Federal authorities searched the Virginia residence of Washington Post reporter Hannah Natanson on Wednesday, Jan. 14, seizing multiple devices, including two laptops (one personal, one issued by the newspaper), her phone, and a Garmin watch, according to The Washington Post. The search is tied to an investigation involving government contractor Aurelio Perez-Lugones, who is accused of illegally possessing classified government materials. Investigators told Natanson that she is not the target of the probe.

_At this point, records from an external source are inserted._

-- pv_equiv track=rewrite | github.com/jw9603/Python | 250326/최고의 33위치/best-place-of-33.py | max_coin_cnt
-- ===== SOURCE A (Python) =====
-- def max_coin_cnt(n, grid):
--     cnt = 0
--
--     for i in range(n - 2):
--         for j in range(n - 2):
--             mid_cnt = 0
--             for k in range(i, i + 3):
--                 for m in range(j, j + 3):
--                     mid_cnt += grid[k][m]
--             cnt = max(cnt, mid_cnt)
--
--     return cnt
-- ===== SOURCE B (Python) =====
-- def max_coin_cnt(n, grid):
--     if n < 3:
--         return 0
--     w = n - 2
--     rows = [[sum(row[j:j + 3]) for j in range(w)] for row in grid[:n]]
--     best = 0
--     for i in range(w):
--         r0, r1, r2 = rows[i], rows[i + 1], rows[i + 2]
--         for j in range(w):
--             s = r0[j] + r1[j] + r2[j]
--             if s > best:
--                 best = s
--     return best
-- ===== Notes on version B (the rewrite author's own statement) =====
-- stated objective: faster
-- what changed: B precomputes a table of width-3 horizontal row sums once and then scans windows adding three table entries, instead of A's rescan of all 9 cells per window.
import Mathlib
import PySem

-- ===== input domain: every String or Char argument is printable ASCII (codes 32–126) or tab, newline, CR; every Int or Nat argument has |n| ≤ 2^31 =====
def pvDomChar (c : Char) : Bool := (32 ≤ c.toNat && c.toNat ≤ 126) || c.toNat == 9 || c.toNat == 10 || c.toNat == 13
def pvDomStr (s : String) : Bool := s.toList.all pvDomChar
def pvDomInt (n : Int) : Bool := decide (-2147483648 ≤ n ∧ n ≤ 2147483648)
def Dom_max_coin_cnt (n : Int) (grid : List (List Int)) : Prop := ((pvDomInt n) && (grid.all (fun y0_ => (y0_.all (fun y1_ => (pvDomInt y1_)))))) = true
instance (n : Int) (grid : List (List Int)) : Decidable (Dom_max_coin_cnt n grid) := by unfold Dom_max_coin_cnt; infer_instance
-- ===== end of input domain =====

-- B replaces A's per-window 3×3 rescan by a precomputed table of horizontal width-3 row sums,
-- so each window costs 3 additions instead of 9 (objective: faster, constant factor).

-- ===== PORT A =====
def max_coin_cnt (n : Int) (grid : List (List Int)) : Int :=
  (PySem.List.pyRange 0 (n - 2) 1).foldl (fun cnt i =>
    (PySem.List.pyRange 0 (n - 2) 1).foldl (fun cnt j =>
      let mid_cnt :=
        (PySem.List.pyRange i (i + 3) 1).foldl (fun acc k =>
          (PySem.List.pyRange j (j + 3) 1).foldl (fun acc m =>
            acc + PySem.List.pyGetD (PySem.List.pyGetD grid k []) m 0) acc) 0
      max cnt mid_cnt) cnt) 0

-- ===== PORT B =====
-- [sum(row[j:j+3]) for j in range(n-2)]
def pvRowWin3 (n : Int) (row : List Int) : List Int :=
  (PySem.List.pyRange 0 (n - 2) 1).map
    (fun j => (PySem.List.slice row (some j) (some (j + 3))).sum)

def max_coin_cnt_alt (n : Int) (grid : List (List Int)) : Int :=
  if n < 3 then 0
  else
    let w := n - 2
    let rows := (PySem.List.slice grid none (some n)).map (pvRowWin3 n)
    (PySem.List.pyRange 0 w 1).foldl (fun best i =>
      let r0 := PySem.List.pyGetD rows i []
      let r1 := PySem.List.pyGetD rows (i + 1) []
      let r2 := PySem.List.pyGetD rows (i + 2) []
      (PySem.List.pyRange 0 w 1).foldl (fun best j =>
        let s := PySem.List.pyGetD r0 j 0 + PySem.List.pyGetD r1 j 0 + PySem.List.pyGetD r2 j 0
        if s > best then s else best) best) 0

-- ===== PRECONDITION & SPEC =====
-- Pre_ excludes exactly the inputs where A raises IndexError: when n ≥ 3, A reads grid[k][m]
-- for all 0 ≤ k,m < n, so grid needs at least n rows whose first n rows each have at least n entries.
def Pre_max_coin_cnt (n : Int) (grid : List (List Int)) : Prop :=
  3 ≤ n → (n ≤ (grid.length : Int) ∧ ∀ row ∈ grid.take n.toNat, n ≤ (row.length : Int))
instance (n : Int) (grid : List (List Int)) : Decidable (Pre_max_coin_cnt n grid) := by
  unfold Pre_max_coin_cnt; infer_instance

def pvWitness_max_coin_cnt : Int × List (List Int) :=
  (3, [[1, 2, 3], [4, 5, 6], [7, 8, 9]])

def Spec_max_coin_cnt (n : Int) (grid : List (List Int)) (out : Int) : Prop := out = max_coin_cnt_alt n grid
instance (n : Int) (grid : List (List Int)) (out : Int) : Decidable (Spec_max_coin_cnt n grid out) := by unfold Spec_max_coin_cnt; infer_instance

-- ===== CLAIM (what is proved, stated in full; the proofs are below) =====
def Claim_equal_max_coin_cnt : Prop := ∀ (n : Int) (grid : List (List Int)), Dom_max_coin_cnt n grid → Pre_max_coin_cnt n grid → Spec_max_coin_cnt n grid (max_coin_cnt n grid)

-- ===== LEMMAS AND PROOFS =====

lemma pvRange_three (a : Int) : PySem.List.pyRange a (a + 3) 1 = [a, a + 1, a + 2] := by
  rw [PySem.List.pyRange_one_cons (by omega), PySem.List.pyRange_one_cons (by omega),
      PySem.List.pyRange_one_cons (by omega), PySem.List.pyRange_one_eq_nil (by omega)]
  have h : a + 1 + 1 = a + 2 := by ring
  rw [h]

lemma pvTake3Drop (row : List Int) (t : Nat) (h : t + 3 ≤ row.length) :
    (row.drop t).take 3 = [row[t], row[t + 1], row[t + 2]] := by
  apply List.ext_getElem
  · simp; omega
  · intro i h1 h2
    simp only [List.length_cons, List.length_nil] at h2
    interval_cases i
    · simp
    · simp
    · simp; rfl

-- inner j-loop of A: adds the width-3 slice sum of a row
lemma pvInner (row : List Int) (n j : Int) (hn : n ≤ (row.length : Int))
    (hj : 0 ≤ j) (hj2 : j < n - 2) (acc : Int) :
    (PySem.List.pyRange j (j + 3) 1).foldl (fun acc m => acc + PySem.List.pyGetD row m 0) acc
    = acc + (PySem.List.slice row (some j) (some (j + 3))).sum := by
  have hb : j.toNat + 3 ≤ row.length := by omega
  rw [pvRange_three, PySem.List.slice_toNat row hj (by omega)]
  have h3 : (j + 3).toNat - j.toNat = 3 := by omega
  rw [h3, pvTake3Drop row j.toNat hb]
  simp only [List.foldl, List.sum_cons, List.sum_nil]
  rw [PySem.List.pyGetD_eq_getElem row 0 hj (by omega),
      PySem.List.pyGetD_eq_getElem row 0 (show (0:Int) ≤ j + 1 by omega) (by omega),
      PySem.List.pyGetD_eq_getElem row 0 (show (0:Int) ≤ j + 2 by omega) (by omega)]
  have e1 : (j + 1).toNat = j.toNat + 1 := by omega
  have e2 : (j + 2).toNat = j.toNat + 2 := by omega
  simp only [e1, e2]
  ring_nf

-- B's lookup rows[i] is the row-window table of grid[i]
lemma pvRowsGet (n i : Int) (grid : List (List Int))
    (hg : n ≤ (grid.length : Int)) (hi : 0 ≤ i) (hi2 : i < n) :
    PySem.List.pyGetD ((grid.take n.toNat).map (pvRowWin3 n)) i []
    = pvRowWin3 n (grid[i.toNat]'(by omega)) := by
  rw [PySem.List.pyGetD_eq_getElem _ _ hi (by simp; omega)]
  simp only [List.getElem_map, List.getElem_take]

-- B's lookup r[j] is the slice sum
lemma pvWinGet (n j : Int) (row : List Int) (hj : 0 ≤ j) (hj2 : j < n - 2) :
    PySem.List.pyGetD (pvRowWin3 n row) j 0
    = (PySem.List.slice row (some j) (some (j + 3))).sum := by
  unfold pvRowWin3
  exact PySem.List.pyGetD_map_pyRange_of_nonneg _ _ _ _ hj hj2

lemma pvRowMem (n : Int) (grid : List (List Int)) (k : Nat)
    (hk : k < n.toNat) (hg : n ≤ (grid.length : Int))
    (hr : ∀ row ∈ grid.take n.toNat, n ≤ (row.length : Int)) :
    n ≤ ((grid[k]'(by omega)).length : Int) := by
  apply hr
  have : (grid.take n.toNat)[k]'(by simp; omega) = grid[k]'(by omega) := by
    simp [List.getElem_take]
  rw [← this]
  exact List.getElem_mem _

-- A's 3×3 window sum is the sum of three width-3 row-slice sums
lemma pvMid (n i j : Int) (grid : List (List Int))
    (hg : n ≤ (grid.length : Int))
    (hr : ∀ row ∈ grid.take n.toNat, n ≤ (row.length : Int))
    (hi : 0 ≤ i) (hi2 : i < n - 2) (hj : 0 ≤ j) (hj2 : j < n - 2) :
    ((PySem.List.pyRange i (i + 3) 1).foldl (fun acc k =>
        (PySem.List.pyRange j (j + 3) 1).foldl (fun acc m =>
          acc + PySem.List.pyGetD (PySem.List.pyGetD grid k []) m 0) acc) 0)
    = (PySem.List.slice (grid[i.toNat]'(by omega)) (some j) (some (j + 3))).sum
      + (PySem.List.slice (grid[(i + 1).toNat]'(by omega)) (some j) (some (j + 3))).sum
      + (PySem.List.slice (grid[(i + 2).toNat]'(by omega)) (some j) (some (j + 3))).sum := by
  have hrow : ∀ (k : Nat) (hk : k < n.toNat), n ≤ ((grid[k]'(by omega)).length : Int) :=
    fun k hk => pvRowMem n grid k hk hg hr
  rw [pvRange_three i]
  simp only [List.foldl]
  rw [PySem.List.pyGetD_eq_getElem grid [] hi (by omega),
      PySem.List.pyGetD_eq_getElem grid [] (show (0:Int) ≤ i + 1 by omega) (by omega),
      PySem.List.pyGetD_eq_getElem grid [] (show (0:Int) ≤ i + 2 by omega) (by omega)]
  have h0 : n ≤ (((grid[i.toNat]'(by omega) : List Int)).length : Int) := hrow i.toNat (by omega)
  have h1 : n ≤ (((grid[(i + 1).toNat]'(by omega) : List Int)).length : Int) := hrow (i + 1).toNat (by omega)
  have h2 : n ≤ (((grid[(i + 2).toNat]'(by omega) : List Int)).length : Int) := hrow (i + 2).toNat (by omega)
  rw [pvInner _ n j h0 hj hj2, pvInner _ n j h1 hj hj2, pvInner _ n j h2 hj hj2]
  ring

-- ===== VERDICT (by name: the statement is the Claim_ definition above) =====
theorem max_coin_cnt_spec : Claim_equal_max_coin_cnt := by
  intro n grid _ hpre
  unfold Spec_max_coin_cnt max_coin_cnt max_coin_cnt_alt
  by_cases hn : n < 3
  · rw [if_pos hn, PySem.List.pyRange_one_eq_nil (by omega)]
    rfl
  · rw [if_neg hn]
    simp only []
    have hn3 : 3 ≤ n := by omega
    obtain ⟨hg, hr⟩ := hpre hn3
    have hmax : ∀ a b : Int, max a b = if b > a then b else a := by
      intro a b
      by_cases h : b ≤ a
      · rw [max_eq_left h, if_neg (by omega)]
      · rw [max_eq_right (by omega), if_pos (by omega)]
    rw [PySem.List.slice_to grid (show (0:Int) ≤ n by omega)]
    apply PySem.List.foldl_congr_mem
    intro cnt i hi
    rw [PySem.List.mem_pyRange_one] at hi
    rw [pvRowsGet n i grid hg hi.1 (by omega),
        pvRowsGet n (i + 1) grid hg (by omega) (by omega),
        pvRowsGet n (i + 2) grid hg (by omega) (by omega)]
    apply PySem.List.foldl_congr_mem
    intro best j hj
    rw [PySem.List.mem_pyRange_one] at hj
    rw [pvWinGet n j _ hj.1 hj.2, pvWinGet n j _ hj.1 hj.2, pvWinGet n j _ hj.1 hj.2]
    rw [pvMid n i j grid hg hr hi.1 hi.2 hj.1 hj.2]
    exact hmax best _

Attorney General Pam Bondi alleged that Natanson “was obtaining and reporting classified and illegally leaked information from a Pentagon contractor.” Bondi did not name Natanson in her statement but noted, “The leaker is currently behind bars,” and added, “The Trump Administration will not tolerate illegal leaks of classified information that, when reported, pose a grave risk to our Nation’s national security and the brave men and women who are serving our country.”
This past week, at the request of the Department of War, the Department of Justice and FBI executed a search warrant at the home of a Washington Post journalist who was obtaining and reporting classified and illegally leaked information from a Pentagon contractor. The leaker is…
— Attorney General Pamela Bondi (@AGPamBondi) January 14, 2026
Perez-Lugones, a system administrator who worked in Maryland, is accused of accessing classified intelligence reports and taking them home. An FBI affidavit states that documents were found in his lunchbox and in the basement of his residence. He was charged last week with illegally retaining classified documents, though he has not been formally accused of leaking the materials.
Natanson, who covers the federal workforce, has not been accused of wrongdoing. The search of a reporter’s home as “highly unusual.” Jameel Jaffer, executive director of the Knight First Amendment Institute, said, “Searches of newsrooms and journalists are hallmarks of illiberal regimes, and we must ensure that these practices are not normalized here.”
Two Post employees, said the raid rattled staff. “We’re all scrambling to figure out what additional precautions we need to take,” one employee said. Another added, “We’re horrified for Hannah, who’s a wonderful reporter, and scared for ourselves, trying to think through how best to further protect sources and secure our reporting and devices.”
While the FBI has investigated reporters who publish sensitive government information in the past, a search of a journalist’s home is highly unusual. Bondi also recently reversed a policy from the Biden administration that restricted the government from searching reporters’ phone records as part of leak investigations. Bondi wrote in an internal memo at the time, “This conduct is illegal and wrong and it must stop.”
In December 2025, Natanson published a first-person account of receiving a flood of tips from federal employees as President Donald Trump and the Department of Government Efficiency (DOGE) conducted large-scale workforce reductions. She wrote that employees reached out with concerns, including messages from individuals who said they were suicidal, ultimately connecting with 1,169 sources over the course of the year.